▸ **Exercise prompt**
Give the data again exactly, stopping after the "import PySem" line.

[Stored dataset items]
--- START ---
-- pv_equiv track=rewrite | github.com/mandiners/advent_of_code | src/_2020/day_07/part_2.py | collect_bags_in_shiny_gold_bag
-- ===== SOURCE A (Python) =====
-- def collect_bags_in_shiny_gold_bag(bag, bags, results=None, multiplier=1):
--     if not results:
--         results = []
--
--     for name, value in bag.items():
--         result = int(value) * multiplier
--         results.append(result)
--
--         if value:
--             collect_bags_in_shiny_gold_bag(
--                 bags[name],
--                 bags,
--                 results,
--                 result
--             )
--
--     return results
-- ===== SOURCE B (Python) =====
-- def collect_bags_in_shiny_gold_bag(bag, bags, results=None, multiplier=1):
--     if not results:
--         results = []
--     stack = [(name, value, multiplier) for name, value in bag.items()][::-1]
--     while stack:
--         name, value, mult = stack.pop()
--         result = int(value) * mult
--         results.append(result)
--         if value:
--             stack.extend((n, v, result) for n, v in reversed(list(bags[name].items())))
--     return results
-- ===== Notes on version B (the rewrite author's own statement) =====
-- stated objective: alternative
-- what changed: The recursion is replaced by an explicit depth-first loop over a stack of (name, value, multiplier) edge frames, pushed in reverse so popping reproduces A's left-to-right pre-order of appends.
import Mathlib
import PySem

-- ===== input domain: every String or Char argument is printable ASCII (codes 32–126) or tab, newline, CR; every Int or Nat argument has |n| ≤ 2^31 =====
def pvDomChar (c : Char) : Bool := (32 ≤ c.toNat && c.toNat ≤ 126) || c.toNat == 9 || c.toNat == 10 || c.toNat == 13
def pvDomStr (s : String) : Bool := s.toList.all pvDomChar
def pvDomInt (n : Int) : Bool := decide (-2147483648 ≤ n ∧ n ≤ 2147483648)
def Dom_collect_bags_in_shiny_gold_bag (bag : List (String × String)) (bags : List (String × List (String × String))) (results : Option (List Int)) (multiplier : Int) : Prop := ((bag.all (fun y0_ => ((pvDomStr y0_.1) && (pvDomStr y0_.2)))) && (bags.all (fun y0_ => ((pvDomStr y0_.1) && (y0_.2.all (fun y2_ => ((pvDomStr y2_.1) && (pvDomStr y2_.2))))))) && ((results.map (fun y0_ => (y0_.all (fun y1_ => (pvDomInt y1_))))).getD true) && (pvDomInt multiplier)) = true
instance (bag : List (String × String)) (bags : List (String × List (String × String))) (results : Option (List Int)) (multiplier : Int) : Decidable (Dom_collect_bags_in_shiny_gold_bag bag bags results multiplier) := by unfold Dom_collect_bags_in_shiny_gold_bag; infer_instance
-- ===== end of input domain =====

-- B replaces A's recursion by an explicit stack-driven depth-first loop (same return value;
-- both Pythons append to a caller-supplied non-empty `results` list in place, identically).

-- ===== PORT A =====
-- Literal port of A's recursion. `fuel` is only a totality device (Python recursion depth
-- is unbounded); under Pre_ the initial fuel `bags.length + 1` is never exhausted.
def collectA_go (fuel : Nat) (items : List (String × String))
    (bagsD : PySem.Dict String (PySem.Dict String String))
    (results : List Int) (multiplier : Int) : List Int :=
  match items with
  | [] => results
  | (name, value) :: rest =>
    let result := ((PySem.Int.ofStr? value).getD 0) * multiplier
    let results := results ++ [result]
    let results :=
      if value ≠ "" then
        match fuel with
        | 0 => results
        | f + 1 => collectA_go f ((bagsD.getD name PySem.Dict.empty).items) bagsD results result
      else results
    collectA_go fuel rest bagsD results multiplier
termination_by (fuel, items.length)

def collect_bags_in_shiny_gold_bag (bag : List (String × String)) (bags : List (String × List (String × String))) (results : Option (List Int)) (multiplier : Int) : List Int :=
  let results0 := match results with | none => ([] : List Int) | some rs => rs
  let bagD := PySem.Dict.ofList bag
  let bagsD := PySem.Dict.ofList (bags.map (fun kv => (kv.1, PySem.Dict.ofList kv.2)))
  collectA_go (bags.length + 1) bagD.items bagsD results0 multiplier

-- ===== PORT B =====
-- Maximal fan-out of the bags dict; it bounds how many frames one pop can push
-- and drives the termination measure of the stack loop below.
def pvMaxFan (bagsD : PySem.Dict String (PySem.Dict String String)) : Nat :=
  bagsD.items.foldl (fun a kv => max a kv.2.items.length) 0

theorem pvFan_le_foldl (l : List (String × PySem.Dict String String)) (a : Nat) :
    a ≤ l.foldl (fun a kv => max a kv.2.items.length) a := by
  induction l generalizing a with
  | nil => simp
  | cons kv tl ih => exact le_trans (le_max_left _ _) (ih _)

theorem pvFoldl_max_mono (l : List (String × PySem.Dict String String)) {a b : Nat} (h : a ≤ b) :
    l.foldl (fun a kv => max a kv.2.items.length) a ≤ l.foldl (fun a kv => max a kv.2.items.length) b := by
  induction l generalizing a b with
  | nil => simpa using h
  | cons kv tl ih => exact ih (max_le_max h le_rfl)

theorem pvMaxFan_of_mem (bagsD : PySem.Dict String (PySem.Dict String String))
    (p : String × PySem.Dict String String) (hp : p ∈ bagsD.items) :
    p.2.items.length ≤ pvMaxFan bagsD := by
  obtain ⟨l⟩ := bagsD
  simp only [pvMaxFan]
  induction l with
  | nil => simp at hp
  | cons kv tl ih =>
    simp only [List.foldl_cons]
    rcases List.mem_cons.mp hp with h | h
    · subst h; exact le_trans (le_max_right _ _) (pvFan_le_foldl tl _)
    · exact le_trans (ih h) (pvFoldl_max_mono tl (Nat.zero_le _))

theorem pvGetD_fan_le (bagsD : PySem.Dict String (PySem.Dict String String)) (name : String) :
    ((bagsD.getD name PySem.Dict.empty).items).length ≤ pvMaxFan bagsD := by
  unfold PySem.Dict.getD PySem.Dict.get?
  cases hf : bagsD.items.find? (fun p => p.1 == name) with
  | none => simp [PySem.Dict.empty]
  | some p =>
    simp only [Option.map_some, Option.getD_some]
    exact pvMaxFan_of_mem bagsD p (List.mem_of_find?_eq_some hf)

-- Stack-driven DFS loop of B: the list head is the stack top (Python keeps the top at
-- the list's end — push reversed, pop from the back — which reads the same way here).
def collectB_go (bagsD : PySem.Dict String (PySem.Dict String String))
    (stack : List (String × String × Int × Nat)) (results : List Int) : List Int :=
  match stack with
  | [] => results
  | (name, value, mult, fuel) :: rest =>
    let result := ((PySem.Int.ofStr? value).getD 0) * mult
    let results := results ++ [result]
    if value ≠ "" then
      match fuel with
      | 0 => collectB_go bagsD rest results
      | f + 1 => collectB_go bagsD
          ((((bagsD.getD name PySem.Dict.empty).items).map (fun kv => (kv.1, kv.2, result, f))) ++ rest)
          results
    else collectB_go bagsD rest results
termination_by (stack.map (fun fr => (pvMaxFan bagsD + 1) ^ fr.2.2.2)).sum
decreasing_by
  · simp only [List.map_cons, List.sum_cons]
    exact Nat.lt_add_of_pos_left (Nat.pow_pos (by omega))
  · simp only [List.map_cons, List.sum_cons, List.map_append, List.sum_append, List.map_map]
    have h1 : (((bagsD.getD name PySem.Dict.empty).items).map
        ((fun fr : String × String × Int × Nat => (pvMaxFan bagsD + 1) ^ fr.2.2.2) ∘
          (fun kv : String × String => (kv.1, kv.2, ((PySem.Int.ofStr? value).getD 0) * mult, f)))).sum
        = ((bagsD.getD name PySem.Dict.empty).items).length * (pvMaxFan bagsD + 1) ^ f := by
      rw [show ((fun fr : String × String × Int × Nat => (pvMaxFan bagsD + 1) ^ fr.2.2.2) ∘
            (fun kv : String × String => (kv.1, kv.2, ((PySem.Int.ofStr? value).getD 0) * mult, f)))
          = (fun _ : String × String => (pvMaxFan bagsD + 1) ^ f) from rfl]
      rw [List.map_const', List.sum_replicate, smul_eq_mul]
    rw [h1]
    have h2 : ((bagsD.getD name PySem.Dict.empty).items).length * (pvMaxFan bagsD + 1) ^ f
        < (pvMaxFan bagsD + 1) ^ (f + 1) := by
      calc ((bagsD.getD name PySem.Dict.empty).items).length * (pvMaxFan bagsD + 1) ^ f
          ≤ pvMaxFan bagsD * (pvMaxFan bagsD + 1) ^ f :=
            Nat.mul_le_mul_right _ (pvGetD_fan_le bagsD name)
        _ < (pvMaxFan bagsD + 1) * (pvMaxFan bagsD + 1) ^ f :=
            Nat.mul_lt_mul_of_pos_right (by omega) (Nat.pow_pos (by omega))
        _ = (pvMaxFan bagsD + 1) ^ (f + 1) := by rw [pow_succ]; ring
    simp only [Nat.succ_eq_add_one]
    omega
  · simp only [List.map_cons, List.sum_cons]
    exact Nat.lt_add_of_pos_left (Nat.pow_pos (by omega))

def collect_bags_in_shiny_gold_bag_alt (bag : List (String × String)) (bags : List (String × List (String × String))) (results : Option (List Int)) (multiplier : Int) : List Int :=
  let results0 := match results with | none => ([] : List Int) | some rs => rs
  let bagD := PySem.Dict.ofList bag
  let bagsD := PySem.Dict.ofList (bags.map (fun kv => (kv.1, PySem.Dict.ofList kv.2)))
  collectB_go bagsD (bagD.items.map (fun kv => (kv.1, kv.2, multiplier, bags.length + 1))) results0

-- ===== PRECONDITION & SPEC =====
-- Names listed in a bag's entry of bags (its outgoing references).
def pvAdj (bagsD : PySem.Dict String (PySem.Dict String String)) (n : String) : List String :=
  ((bagsD.getD n PySem.Dict.empty).items).map Prod.fst

-- One step of the bounded graph closure: add every name referenced by a member.
def pvStep (bagsD : PySem.Dict String (PySem.Dict String String)) (S : PySem.Set String) : PySem.Set String :=
  S.foldl (fun acc n => PySem.Set.update acc (pvAdj bagsD n)) S

-- Names reachable from `start` through the reference graph of bags, by k closure steps
-- (k = bags.length + 1 saturates: any shortest path visits distinct bags keys).
def pvClosure (bagsD : PySem.Dict String (PySem.Dict String String)) (start : List String) : Nat → PySem.Set String
  | 0 => PySem.Set.ofList start
  | k + 1 => pvStep bagsD (pvClosure bagsD start k)

-- Pre_ admits exactly the inputs on which Python A returns normally: it excludes those where
-- a reached value string is rejected by int() (ValueError; note int('') also fails, so every
-- successfully parsed edge is truthy and is recursed into), a reached name is missing from
-- bags (KeyError), or the reachable reference graph has a cycle (infinite recursion,
-- RecursionError) — all raising inputs, nothing A returns on.
def Pre_collect_bags_in_shiny_gold_bag (bag : List (String × String)) (bags : List (String × List (String × String))) (results : Option (List Int)) (multiplier : Int) : Prop :=
  (let bagD := PySem.Dict.ofList bag
   let bagsD := PySem.Dict.ofList (bags.map (fun kv => (kv.1, PySem.Dict.ofList kv.2)))
   let R := pvClosure bagsD (bagD.items.map Prod.fst) (bags.length + 1)
   bagD.items.all (fun kv => (PySem.Int.ofStr? kv.2).isSome)
   && R.all (fun n =>
        bagsD.contains n
        && ((bagsD.getD n PySem.Dict.empty).items).all (fun kv => (PySem.Int.ofStr? kv.2).isSome)
        && !(PySem.Set.contains (pvClosure bagsD (pvAdj bagsD n) (bags.length + 1)) n))) = true
instance (bag : List (String × String)) (bags : List (String × List (String × String))) (results : Option (List Int)) (multiplier : Int) : Decidable (Pre_collect_bags_in_shiny_gold_bag bag bags results multiplier) := by unfold Pre_collect_bags_in_shiny_gold_bag; infer_instance

def pvWitness_collect_bags_in_shiny_gold_bag : (List (String × String)) × (List (String × List (String × String))) × Option (List Int) × Int :=
  ([("a", "2")], [("a", [("b", "3")]), ("b", [])], none, 1)

def Spec_collect_bags_in_shiny_gold_bag (bag : List (String × String)) (bags : List (String × List (String × String))) (results : Option (List Int)) (multiplier : Int) (out : List Int) : Prop := out = collect_bags_in_shiny_gold_bag_alt bag bags results multiplier
instance (bag : List (String × String)) (bags : List (String × List (String × String))) (results : Option (List Int)) (multiplier : Int) (out : List Int) : Decidable (Spec_collect_bags_in_shiny_gold_bag bag bags results multiplier out) := by unfold Spec_collect_bags_in_shiny_gold_bag; infer_instance

-- ===== CLAIM (what is proved, stated in full; the proofs are below) =====
def Claim_equal_collect_bags_in_shiny_gold_bag : Prop := ∀ (bag : List (String × String)) (bags : List (String × List (String × String))) (results : Option (List Int)) (multiplier : Int), Dom_collect_bags_in_shiny_gold_bag bag bags results multiplier → Pre_collect_bags_in_shiny_gold_bag bag bags results multiplier → Spec_collect_bags_in_shiny_gold_bag bag bags results multiplier (collect_bags_in_shiny_gold_bag bag bags results multiplier)

-- ===== LEMMAS AND PROOFS =====
-- Loop/recursion correspondence: running B's stack loop on the frames of one item list
-- (all sharing one multiplier and one fuel) on top of any `rest` equals first running A's
-- recursion on that item list and then the loop on `rest`.
theorem collect_go_eq (fuel : Nat) :
    ∀ (items : List (String × String)) (bagsD : PySem.Dict String (PySem.Dict String String))
      (results : List Int) (mult : Int) (rest : List (String × String × Int × Nat)),
      collectB_go bagsD (items.map (fun kv => (kv.1, kv.2, mult, fuel)) ++ rest) results
        = collectB_go bagsD rest (collectA_go fuel items bagsD results mult) := by
  induction fuel with
  | zero =>
    intro items bagsD results mult rest
    induction items generalizing results rest with
    | nil => simp [collectA_go]
    | cons hd tl ih =>
      obtain ⟨name, value⟩ := hd
      simp only [List.map_cons, List.cons_append]
      rw [collectB_go, collectA_go]
      by_cases hv : value = ""
      · simp only [hv, ne_eq, not_true_eq_false, if_false]
        exact ih _ _
      · simp only [ne_eq, hv, not_false_eq_true, if_true]
        exact ih _ _
  | succ f ihf =>
    intro items bagsD results mult rest
    induction items generalizing results rest with
    | nil => simp [collectA_go]
    | cons hd tl ih =>
      obtain ⟨name, value⟩ := hd
      simp only [List.map_cons, List.cons_append]
      rw [collectB_go, collectA_go]
      by_cases hv : value = ""
      · simp only [hv, ne_eq, not_true_eq_false, if_false]
        exact ih _ _
      · simp only [ne_eq, hv, not_false_eq_true, if_true]
        rw [ihf, ih]

-- ===== VERDICT (by name: the statement is the Claim_ definition above) =====
theorem collect_bags_in_shiny_gold_bag_spec : Claim_equal_collect_bags_in_shiny_gold_bag := by
  intro bag bags results multiplier _ _
  unfold Spec_collect_bags_in_shiny_gold_bag collect_bags_in_shiny_gold_bag collect_bags_in_shiny_gold_bag_alt
  cases results <;>
    (dsimp only
     conv_rhs => rw [← List.append_nil (List.map (fun kv =>
       (kv.1, kv.2, multiplier, bags.length + 1)) (PySem.Dict.ofList bag).items)]
     rw [collect_go_eq]
     simp [collectB_go])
--- END ---
▸ **Response**
-- pv_equiv track=rewrite | github.com/mandiners/advent_of_code | src/_2020/day_07/part_2.py | collect_bags_in_shiny_gold_bag
-- ===== SOURCE A (Python) =====
-- def collect_bags_in_shiny_gold_bag(bag, bags, results=None, multiplier=1):
--     if not results:
--         results = []
--
--     for name, value in bag.items():
--         result = int(value) * multiplier
--         results.append(result)
--
--         if value:
--             collect_bags_in_shiny_gold_bag(
--                 bags[name],
--                 bags,
--                 results,
--                 result
--             )
--
--     return results
-- ===== SOURCE B (Python) =====
-- def collect_bags_in_shiny_gold_bag(bag, bags, results=None, multiplier=1):
--     if not results:
--         results = []
--     stack = [(name, value, multiplier) for name, value in bag.items()][::-1]
--     while stack:
--         name, value, mult = stack.pop()
--         result = int(value) * mult
--         results.append(result)
--         if value:
--             stack.extend((n, v, result) for n, v in reversed(list(bags[name].items())))
--     return results
-- ===== Notes on version B (the rewrite author's own statement) =====
-- stated objective: alternative
-- what changed: The recursion is replaced by an explicit depth-first loop over a stack of (name, value, multiplier) edge frames, pushed in reverse so popping reproduces A's left-to-right pre-order of appends.
import Mathlib
import PySem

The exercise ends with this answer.